»»

-- pv_equiv track=rewrite | github.com/SoulViolin/Advent-of-Code-2023 | Quest-15/Part-1.py | hash_algorithm
-- ===== SOURCE A (Python) =====
-- def hash_algorithm(s):
--     current_value = 0
--
--     for char in s:
--         ascii_code = ord(char)
--         current_value += ascii_code
--         current_value *= 17
--         current_value %= 256
--
--     return current_value
-- ===== SOURCE B (Python) =====
-- def hash_algorithm(s):
--     n = len(s)
--     return sum(ord(ch) * pow(17, n - i, 256) for i, ch in enumerate(s)) % 256
-- ===== Notes on version B (the rewrite author's own statement) =====
-- stated objective: alternative
-- what changed: Replaced the sequential accumulator loop by a closed-form weighted sum: each character contributes ord(ch)*17^(n-i) mod 256, summed independently and reduced once.
import Mathlib
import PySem

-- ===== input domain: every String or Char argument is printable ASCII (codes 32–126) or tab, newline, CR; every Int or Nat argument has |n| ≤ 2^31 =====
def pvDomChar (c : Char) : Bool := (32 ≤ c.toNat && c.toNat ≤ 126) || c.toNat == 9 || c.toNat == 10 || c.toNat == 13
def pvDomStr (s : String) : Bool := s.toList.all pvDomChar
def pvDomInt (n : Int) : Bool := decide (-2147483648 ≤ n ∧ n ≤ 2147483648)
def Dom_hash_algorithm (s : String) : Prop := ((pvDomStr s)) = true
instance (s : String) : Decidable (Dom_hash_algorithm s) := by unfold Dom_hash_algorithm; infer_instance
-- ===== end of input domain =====

-- B replaces A's sequential accumulator loop by a closed-form weighted sum (ord(ch)*17^(n-i) mod 256): an alternative decomposition, same result.


-- ===== PORT A =====
-- for char in s: current_value = ((current_value + ord(char)) * 17) % 256
def hash_algorithm (s : String) : Int :=
  s.toList.foldl (fun current_value char =>
    PySem.Int.mod ((current_value + (char.toNat : Int)) * 17) 256) 0

-- ===== PORT B =====
-- sum(ord(ch) * pow(17, n - i, 256) for i, ch in enumerate(s)) % 256   (pow(a,b,m) = a^b % m)
def hash_algorithm_alt (s : String) : Int :=
  let l := s.toList
  let n : Int := l.length
  PySem.Int.mod
    (((PySem.List.enumerate l).map
      (fun p => (p.2.toNat : Int) * PySem.Int.mod ((17 : Int) ^ (n - p.1).toNat) 256)).sum)
    256

-- ===== PRECONDITION & SPEC =====
def Spec_hash_algorithm (s : String) (out : Int) : Prop := out = hash_algorithm_alt s
instance (s : String) (out : Int) : Decidable (Spec_hash_algorithm s out) := by unfold Spec_hash_algorithm; infer_instance

-- ===== CLAIM =====
def Claim_equal_hash_algorithm : Prop := ∀ (s : String), Dom_hash_algorithm s → Spec_hash_algorithm s (hash_algorithm s)

-- ===== LEMMAS AND PROOFS =====

-- A's fold without the per-step reduction
def pureFold (acc : Int) (l : List Char) : Int :=
  l.foldl (fun a c => (a + (c.toNat : Int)) * 17) acc

-- B's sum without the inner pow-mod
def pureSum (l : List Char) : Int :=
  ((PySem.List.enumerate l).map
    (fun p => (p.2.toNat : Int) * (17 : Int) ^ (((l.length : Int)) - p.1).toNat)).sum

theorem foldA_eq (l : List Char) : ∀ acc : Int,
    l.foldl (fun a c => ((a + (c.toNat : Int)) * 17) % 256) (acc % 256)
      = pureFold acc l % 256 := by
  induction l with
  | nil => intro acc; simp [pureFold]
  | cons c t ih =>
      intro acc
      have h : ((acc % 256 + (c.toNat : Int)) * 17) % 256
            = ((acc + (c.toNat : Int)) * 17) % 256 := by omega
      simp only [List.foldl_cons, pureFold] at *
      rw [h]
      exact ih ((acc + (c.toNat : Int)) * 17)

theorem sum_mod_congr {α : Type} (l : List α) (f g : α → Int)
    (h : ∀ x ∈ l, f x % 256 = g x % 256) :
    (l.map f).sum % 256 = (l.map g).sum % 256 := by
  induction l with
  | nil => rfl
  | cons a t ih =>
      simp only [List.map_cons, List.sum_cons]
      have h1 := h a (List.mem_cons_self)
      have h2 := ih (fun x hx => h x (List.mem_cons_of_mem _ hx))
      omega

theorem term_mod (c e : Int) : (c * (e % 256)) % 256 = (c * e) % 256 := by
  conv_rhs => rw [Int.mul_emod]
  rw [Int.mul_emod, Int.emod_emod_of_dvd _ dvd_rfl]

theorem pureFold_eq_pureSum (l : List Char) : pureFold 0 l = pureSum l := by
  induction l using List.reverseRecOn with
  | nil => rfl
  | append_singleton t c ih =>
      have hfold : pureFold 0 (t ++ [c]) = (pureFold 0 t + (c.toNat : Int)) * 17 := by
        simp [pureFold, List.foldl_append]
      have henum : PySem.List.enumerate (t ++ [c])
          = PySem.List.enumerate t ++ [((t.length : Int), c)] := by
        rw [PySem.List.enumerate_append]
        simp [PySem.List.enumerate]
      have hmap : (PySem.List.enumerate t).map
            (fun p => (p.2.toNat : Int) * (17 : Int) ^ ((((t ++ [c]).length : Int)) - p.1).toNat)
          = (PySem.List.enumerate t).map
            (fun p => 17 * ((p.2.toNat : Int) * (17 : Int) ^ (((t.length : Int)) - p.1).toNat)) := by
        apply List.map_congr_left
        intro p hp
        rcases (PySem.List.mem_enumerate_iff _ _ _).1 hp with ⟨k, hk, hpk⟩
        subst hpk
        have h1 : (((t ++ [c]).length : Int) - (0 + (k : Int))).toNat
            = ((t.length : Int) - (0 + (k : Int))).toNat + 1 := by
          simp only [List.length_append, List.length_cons, List.length_nil]
          omega
        rw [h1, pow_succ]
        ring
      unfold pureSum
      rw [hfold, ih, henum, List.map_append, List.sum_append, hmap]
      unfold pureSum
      rw [List.sum_map_mul_left]
      simp only [List.map_cons, List.map_nil, List.sum_cons, List.sum_nil]
      have : (((t ++ [c]).length : Int) - (t.length : Int)).toNat = 1 := by
        simp only [List.length_append, List.length_cons, List.length_nil]
        omega
      rw [this]
      ring

-- ===== VERDICT =====
theorem hash_algorithm_spec : Claim_equal_hash_algorithm := by
  intro s _
  unfold Spec_hash_algorithm hash_algorithm hash_algorithm_alt
  simp only [PySem.Int.mod_eq_emod_of_pos (by norm_num : (0:Int) < 256)]
  have hA : s.toList.foldl (fun a c => ((a + (c.toNat : Int)) * 17) % 256) 0
      = pureFold 0 s.toList % 256 := by
    have := foldA_eq s.toList 0
    simpa using this
  rw [hA, pureFold_eq_pureSum]
  unfold pureSum
  exact (sum_mod_congr (PySem.List.enumerate s.toList)
    (fun p => (p.2.toNat : Int) * (((17 : Int) ^ (((s.toList.length : Int)) - p.1).toNat) % 256))
    (fun p => (p.2.toNat : Int) * (17 : Int) ^ (((s.toList.length : Int)) - p.1).toNat)
    (fun p _ => term_mod _ _)).symm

««

→ **WHAT IS REQUIRED**:
The full set of entries should be copied out exactly as given.

→ **SOLUTION TO THIS TASK**:
-- pv_equiv track=rewrite | github.com/SoulViolin/Advent-of-Code-2023 | Quest-15/Part-1.py | hash_algorithm
-- ===== SOURCE A (Python) =====
-- def hash_algorithm(s):
--     current_value = 0
--
--     for char in s:
--         ascii_code = ord(char)
--         current_value += ascii_code
--         current_value *= 17
--         current_value %= 256
--
--     return current_value
-- ===== SOURCE B (Python) =====
-- def hash_algorithm(s):
--     n = len(s)
--     return sum(ord(ch) * pow(17, n - i, 256) for i, ch in enumerate(s)) % 256
-- ===== Notes on version B (the rewrite author's own statement) =====
-- stated objective: alternative
-- what changed: Replaced the sequential accumulator loop by a closed-form weighted sum: each character contributes ord(ch)*17^(n-i) mod 256, summed independently and reduced once.
import Mathlib
import PySem

-- ===== input domain: every String or Char argument is printable ASCII (codes 32–126) or tab, newline, CR; every Int or Nat argument has |n| ≤ 2^31 =====
def pvDomChar (c : Char) : Bool := (32 ≤ c.toNat && c.toNat ≤ 126) || c.toNat == 9 || c.toNat == 10 || c.toNat == 13
def pvDomStr (s : String) : Bool := s.toList.all pvDomChar
def pvDomInt (n : Int) : Bool := decide (-2147483648 ≤ n ∧ n ≤ 2147483648)
def Dom_hash_algorithm (s : String) : Prop := ((pvDomStr s)) = true
instance (s : String) : Decidable (Dom_hash_algorithm s) := by unfold Dom_hash_algorithm; infer_instance
-- ===== end of input domain =====

-- B replaces A's sequential accumulator loop by a closed-form weighted sum (ord(ch)*17^(n-i) mod 256): an alternative decomposition, same result.


-- ===== PORT A =====
-- for char in s: current_value = ((current_value + ord(char)) * 17) % 256
def hash_algorithm (s : String) : Int :=
  s.toList.foldl (fun current_value char =>
    PySem.Int.mod ((current_value + (char.toNat : Int)) * 17) 256) 0

-- ===== PORT B =====
-- sum(ord(ch) * pow(17, n - i, 256) for i, ch in enumerate(s)) % 256   (pow(a,b,m) = a^b % m)
def hash_algorithm_alt (s : String) : Int :=
  let l := s.toList
  let n : Int := l.length
  PySem.Int.mod
    (((PySem.List.enumerate l).map
      (fun p => (p.2.toNat : Int) * PySem.Int.mod ((17 : Int) ^ (n - p.1).toNat) 256)).sum)
    256

-- ===== PRECONDITION & SPEC =====
def Spec_hash_algorithm (s : String) (out : Int) : Prop := out = hash_algorithm_alt s
instance (s : String) (out : Int) : Decidable (Spec_hash_algorithm s out) := by unfold Spec_hash_algorithm; infer_instance

-- ===== CLAIM =====
def Claim_equal_hash_algorithm : Prop := ∀ (s : String), Dom_hash_algorithm s → Spec_hash_algorithm s (hash_algorithm s)

-- ===== LEMMAS AND PROOFS =====

-- A's fold without the per-step reduction
def pureFold (acc : Int) (l : List Char) : Int :=
  l.foldl (fun a c => (a + (c.toNat : Int)) * 17) acc

-- B's sum without the inner pow-mod
def pureSum (l : List Char) : Int :=
  ((PySem.List.enumerate l).map
    (fun p => (p.2.toNat : Int) * (17 : Int) ^ (((l.length : Int)) - p.1).toNat)).sum

theorem foldA_eq (l : List Char) : ∀ acc : Int,
    l.foldl (fun a c => ((a + (c.toNat : Int)) * 17) % 256) (acc % 256)
      = pureFold acc l % 256 := by
  induction l with
  | nil => intro acc; simp [pureFold]
  | cons c t ih =>
      intro acc
      have h : ((acc % 256 + (c.toNat : Int)) * 17) % 256
            = ((acc + (c.toNat : Int)) * 17) % 256 := by omega
      simp only [List.foldl_cons, pureFold] at *
      rw [h]
      exact ih ((acc + (c.toNat : Int)) * 17)

theorem sum_mod_congr {α : Type} (l : List α) (f g : α → Int)
    (h : ∀ x ∈ l, f x % 256 = g x % 256) :
    (l.map f).sum % 256 = (l.map g).sum % 256 := by
  induction l with
  | nil => rfl
  | cons a t ih =>
      simp only [List.map_cons, List.sum_cons]
      have h1 := h a (List.mem_cons_self)
      have h2 := ih (fun x hx => h x (List.mem_cons_of_mem _ hx))
      omega

theorem term_mod (c e : Int) : (c * (e % 256)) % 256 = (c * e) % 256 := by
  conv_rhs => rw [Int.mul_emod]
  rw [Int.mul_emod, Int.emod_emod_of_dvd _ dvd_rfl]

theorem pureFold_eq_pureSum (l : List Char) : pureFold 0 l = pureSum l := by
  induction l using List.reverseRecOn with
  | nil => rfl
  | append_singleton t c ih =>
      have hfold : pureFold 0 (t ++ [c]) = (pureFold 0 t + (c.toNat : Int)) * 17 := by
        simp [pureFold, List.foldl_append]
      have henum : PySem.List.enumerate (t ++ [c])
          = PySem.List.enumerate t ++ [((t.length : Int), c)] := by
        rw [PySem.List.enumerate_append]
        simp [PySem.List.enumerate]
      have hmap : (PySem.List.enumerate t).map
            (fun p => (p.2.toNat : Int) * (17 : Int) ^ ((((t ++ [c]).length : Int)) - p.1).toNat)
          = (PySem.List.enumerate t).map
            (fun p => 17 * ((p.2.toNat : Int) * (17 : Int) ^ (((t.length : Int)) - p.1).toNat)) := by
        apply List.map_congr_left
        intro p hp
        rcases (PySem.List.mem_enumerate_iff _ _ _).1 hp with ⟨k, hk, hpk⟩
        subst hpk
        have h1 : (((t ++ [c]).length : Int) - (0 + (k : Int))).toNat
            = ((t.length : Int) - (0 + (k : Int))).toNat + 1 := by
          simp only [List.length_append, List.length_cons, List.length_nil]
          omega
        rw [h1, pow_succ]
        ring
      unfold pureSum
      rw [hfold, ih, henum, List.map_append, List.sum_append, hmap]
      unfold pureSum
      rw [List.sum_map_mul_left]
      simp only [List.map_cons, List.map_nil, List.sum_cons, List.sum_nil]
      have : (((t ++ [c]).length : Int) - (t.length : Int)).toNat = 1 := by
        simp only [List.length_append, List.length_cons, List.length_nil]
        omega
      rw [this]
      ring

-- ===== VERDICT =====
theorem hash_algorithm_spec : Claim_equal_hash_algorithm := by
  intro s _
  unfold Spec_hash_algorithm hash_algorithm hash_algorithm_alt
  simp only [PySem.Int.mod_eq_emod_of_pos (by norm_num : (0:Int) < 256)]
  have hA : s.toList.foldl (fun a c => ((a + (c.toNat : Int)) * 17) % 256) 0
      = pureFold 0 s.toList % 256 := by
    have := foldA_eq s.toList 0
    simpa using this
  rw [hA, pureFold_eq_pureSum]
  unfold pureSum
  exact (sum_mod_congr (PySem.List.enumerate s.toList)
    (fun p => (p.2.toNat : Int) * (((17 : Int) ^ (((s.toList.length : Int)) - p.1).toNat) % 256))
    (fun p => (p.2.toNat : Int) * (17 : Int) ^ (((s.toList.length : Int)) - p.1).toNat)
    (fun p _ => term_mod _ _)).symm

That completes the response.